Cada vez mais, as organizações têm que manter relações de confiança com os seus stakeholders, trabalhar questões com o ambiente interno e externo, agir de maneira responsável, criar bons valores e ajudar causas de forma a manter uma boa reputação. A reputação é a maneira como a organização é percecionada e é algo que é decisivo quando se trata se a organização é “boa” ou má”. Mas, e se não for apenas os valores e as ações que contribuem para manter uma boa reputação? E Se for começado a ser posto em causa a própria indústria e a própria atividade da empresa?

Atualmente, manter uma reputação organizacional forte é algo muito mais difícil do que há décadas atrás. Isto deve-se grande parte aos meios de comunicação social que ao se tornarem mais acessíveis e influenciadores, permitiram que a informação deixasse de ter barreiras temporais e espaciais.
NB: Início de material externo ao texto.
-- pv_equiv track=rewrite | github.com/junyaoshi/frankmocap | ss_utils/data_stage_analysis.py | check_contact_sequence
-- ===== SOURCE A (Python) =====
-- def check_contact_sequence(contact_sequence):
--     """Check if contact sequence is valid"""
--     valid = True
--     contact_keys, contact_vals = list(contact_sequence.keys()), list(contact_sequence.values())
--     first_contact_frame, last_contact_frame = -1, -1
--     for first_contact_idx, frame in enumerate(contact_keys):
--         if contact_sequence[frame] == 1:
--             first_contact_frame = frame
--             break
--     for last_contact_idx, frame in reversed(list(enumerate(contact_keys))):
--         if contact_sequence[frame] == 1:
--             last_contact_frame = frame
--             break
--     if first_contact_frame == -1 or last_contact_frame == -1:
--         valid = False
--     else:
--         assert first_contact_frame <= last_contact_frame
--         for idx in range(first_contact_idx, last_contact_idx):
--             if contact_vals[idx] == 0:
--                 valid = False
--
--     return valid, first_contact_frame, last_contact_frame
-- ===== SOURCE B (Python) =====
-- def check_contact_sequence(contact_sequence):
--     """Single pass over the items: track first/last contact frame and whether a
--     zero has been seen since the first contact; a later contact after such a
--     zero marks the sequence invalid."""
--     valid = True
--     first_frame, last_frame = -1, -1
--     seen_contact = False
--     zero_since_contact = False
--     for frame, val in contact_sequence.items():
--         if val == 1:
--             if seen_contact:
--                 if zero_since_contact:
--                     valid = False
--             else:
--                 first_frame = frame
--                 seen_contact = True
--             last_frame = frame
--         elif val == 0 and seen_contact:
--             zero_since_contact = True
--     if first_frame == -1 or last_frame == -1:
--         valid = False
--     return valid, first_frame, last_frame
-- ===== Notes on version B (the rewrite author's own statement) =====
-- stated objective: simpler
-- what changed: Replaced A's three passes (forward scan for the first contact, reversed scan for the last, then an index-range rescan of the values for gaps) by one pass over the items maintaining first/last frame and a zero-seen-since-contact flag; the final frame==-1 check is kept so a contact keyed -1 still yields invalid, as in A.
import Mathlib
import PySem

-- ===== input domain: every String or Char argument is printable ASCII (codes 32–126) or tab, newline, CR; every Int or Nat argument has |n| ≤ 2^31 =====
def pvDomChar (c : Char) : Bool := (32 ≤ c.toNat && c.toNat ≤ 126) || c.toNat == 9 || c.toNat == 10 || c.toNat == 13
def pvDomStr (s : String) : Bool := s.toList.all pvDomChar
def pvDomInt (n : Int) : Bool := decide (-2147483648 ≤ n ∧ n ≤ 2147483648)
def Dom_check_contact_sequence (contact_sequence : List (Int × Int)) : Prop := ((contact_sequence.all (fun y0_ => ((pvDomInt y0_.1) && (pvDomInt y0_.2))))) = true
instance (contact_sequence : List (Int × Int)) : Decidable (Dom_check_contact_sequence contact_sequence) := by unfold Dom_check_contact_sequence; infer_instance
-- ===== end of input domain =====

-- B replaces A's three passes (forward scan, reversed scan, index-range rescan) by one
-- pass over the items with first/last-frame and zero-since-contact state (objective: simpler).

-- ===== PORT A =====
-- dict lookup contact_sequence[frame]: first matching key in the association list
def csLookup (cs : List (Int × Int)) (k : Int) : Option Int :=
  (cs.find? (fun q => q.1 == k)).map Prod.snd

-- enumerate(contact_keys)
def enumFrom (n : Nat) : List Int → List (Nat × Int)
  | [] => []
  | k :: ks => (n, k) :: enumFrom (n + 1) ks

-- the shared shape of A's two break-loops: first (idx, frame) whose dict value is 1
def scanFirst (cs : List (Int × Int)) : List (Nat × Int) → Option (Nat × Int)
  | [] => none
  | (i, f) :: rest => if csLookup cs f = some 1 then some (i, f) else scanFirst cs rest

def check_contact_sequence (contact_sequence : List (Int × Int)) : Bool × Int × Int :=
  let contact_keys := contact_sequence.map Prod.fst
  let contact_vals := contact_sequence.map Prod.snd
  let fst? := scanFirst contact_sequence (enumFrom 0 contact_keys)
  let lst? := scanFirst contact_sequence (enumFrom 0 contact_keys).reverse
  let first_contact_frame := (fst?.map Prod.snd).getD (-1)
  let last_contact_frame := (lst?.map Prod.snd).getD (-1)
  if first_contact_frame = -1 ∨ last_contact_frame = -1 then
    (false, first_contact_frame, last_contact_frame)
  else
    -- Python: assert first_contact_frame <= last_contact_frame (raises exactly outside Pre_)
    let fi := (fst?.map Prod.fst).getD 0
    let lj := (lst?.map Prod.fst).getD 0
    let valid := (List.range' fi (lj - fi)).foldl
      (fun v idx => if contact_vals.getD idx 1 == 0 then false else v) true
    (valid, first_contact_frame, last_contact_frame)

-- ===== PORT B =====
-- state: (valid, first_frame, last_frame, seen_contact, zero_since_contact)
def bstep (s : Bool × Int × Int × Bool × Bool) (q : Int × Int) : Bool × Int × Int × Bool × Bool :=
  match s with
  | (valid, first, last, seen, zero) =>
    if q.2 = 1 then
      if seen then ((if zero then false else valid), first, q.1, seen, zero)
      else (valid, q.1, q.1, true, zero)
    else if q.2 = 0 ∧ seen = true then (valid, first, last, seen, true)
    else s

def check_contact_sequence_alt (contact_sequence : List (Int × Int)) : Bool × Int × Int :=
  match contact_sequence.foldl bstep (true, -1, -1, false, false) with
  | (valid, first, last, _, _) =>
    if first = -1 ∨ last = -1 then (false, first, last) else (valid, first, last)

-- ===== PRECONDITION & SPEC =====
def firstOne (cs : List (Int × Int)) : Option (Int × Int) := cs.find? (fun q => q.2 == 1)
def lastOne (cs : List (Int × Int)) : Option (Int × Int) := cs.reverse.find? (fun q => q.2 == 1)

def preOrderOk (cs : List (Int × Int)) : Bool :=
  match firstOne cs, lastOne cs with
  | some p, some r => decide (p.1 ≤ r.1)
  | _, _ => true

-- Pre_ excludes (a) association lists with duplicate keys, which cannot arise from the
-- Python dict argument, and (b) inputs whose first contact key exceeds their last contact
-- key, on which A's `assert` raises AssertionError (so A returns on no excluded input).
def Pre_check_contact_sequence (contact_sequence : List (Int × Int)) : Prop :=
  (contact_sequence.map Prod.fst).Nodup ∧ preOrderOk contact_sequence = true
instance (contact_sequence : List (Int × Int)) : Decidable (Pre_check_contact_sequence contact_sequence) := by unfold Pre_check_contact_sequence; infer_instance

def pvWitness_check_contact_sequence : (List (Int × Int)) := [(0, 1), (1, 0), (2, 1)]

def Spec_check_contact_sequence (contact_sequence : List (Int × Int)) (out : Bool × Int × Int) : Prop := out = check_contact_sequence_alt contact_sequence
instance (contact_sequence : List (Int × Int)) (out : Bool × Int × Int) : Decidable (Spec_check_contact_sequence contact_sequence out) := by unfold Spec_check_contact_sequence; infer_instance
-- pv_equiv track=rewrite | github.com/OuluBSD/ai-upp | script/build.py | select_config
-- ===== SOURCE A (Python) =====
-- def config_matches_os(name, is_windows):
--     lower = name.lower()
--     has_windows = "windows" in lower
--     has_posix = "posix" in lower
--     if has_windows and not is_windows:
--         return False
--     if has_posix and is_windows:
--         return False
--     return True
--
-- def select_config(configs, conf_mode, is_windows):
--     eligible = [cfg for cfg in configs if config_matches_os(cfg["name"], is_windows)]
--     if not configs:
--         return None, None
--     if conf_mode is None:
--         if eligible:
--             return eligible[0], configs.index(eligible[0])
--         return None, None
--     mode = conf_mode.lower()
--     for cfg in eligible:
--         name_lower = cfg["name"].lower()
--         if mode == "release" and "release" in name_lower:
--             return cfg, configs.index(cfg)
--         if mode == "debug" and "debug" in name_lower:
--             return cfg, configs.index(cfg)
--     return None, None
-- ===== SOURCE B (Python) =====
-- def select_config(configs, conf_mode, is_windows):
--     if not configs:
--         return None, None
--     mode = conf_mode.lower() if conf_mode is not None else None
--     for i, cfg in enumerate(configs):
--         name_lower = cfg["name"].lower()
--         if "windows" in name_lower and not is_windows:
--             continue
--         if "posix" in name_lower and is_windows:
--             continue
--         if mode is None:
--             return cfg, i
--         if mode in ("release", "debug") and mode in name_lower:
--             return cfg, i
--     return None, None
-- ===== Notes on version B (the rewrite author's own statement) =====
-- stated objective: faster
-- what changed: Replaced the build-eligible-list-then-rescan-with-configs.index() structure by a single enumerate pass that tracks the index directly, so no intermediate list is built and no O(n) .index rescan happens.
import Mathlib
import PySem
Permitiram que cada individuo comum tivesse a vontade de partilhar a sua própria opinião, as suas crenças e valores e por em causa outras.

Nesse sentido, para além dos meios de comunicação social que influenciam a opinião pública, há outros mecanismos que apresentam ameaças à reputação organizacional – os movimentos sociais. Os movimentos sociais agrupam numerosas pessoas em prol de uma causa, de um estilo de vida, de uma vontade e têm grande difusão devido aos meios de comunicação e redes sociais que ajudam a passar a palavra.

Por isso, as organizações já não têm apenas que pensar nos meios de comunicação social, mas também, nos movimentos sociais que cada vez mais têm impacto nas indústrias e organizações. Aquele que será referido hoje são movimentos Vegan que têm vindo nos últimos anos a por em questão muitas das indústrias mais lucrativas do século XX, a indústria dos lacticínios, a indústria da estética e beleza e a indústria agropecuária. A indústria que será referida é a indústria dos lacticínios que desde 1970 até 2012 perdeu 33% das suas vendas mundialmente devido grande parte à descredibilização das propriedades nutritivas do leite e à forma desumana como eram tratados os animais, que passaram a ter direitos reconhecidos (patrocinada pela Propaganda Vegan).

Nesse sentido, é possível considerar que a indústria dos lacticínios se encontra, atualmente, a fazer Comunicação de Crise e de Risco. Com isto, a indústria recebe diariamente e mensalmente criticas, campanhas contra a sua própria atividade, de forma a moldar a cabeça dos consumidores de leite a alterarem os seus comportamentos. Mas, afinal o que têm feito as empresas de lacticínios para diminuir os impactos causados pelos movimentos vegans?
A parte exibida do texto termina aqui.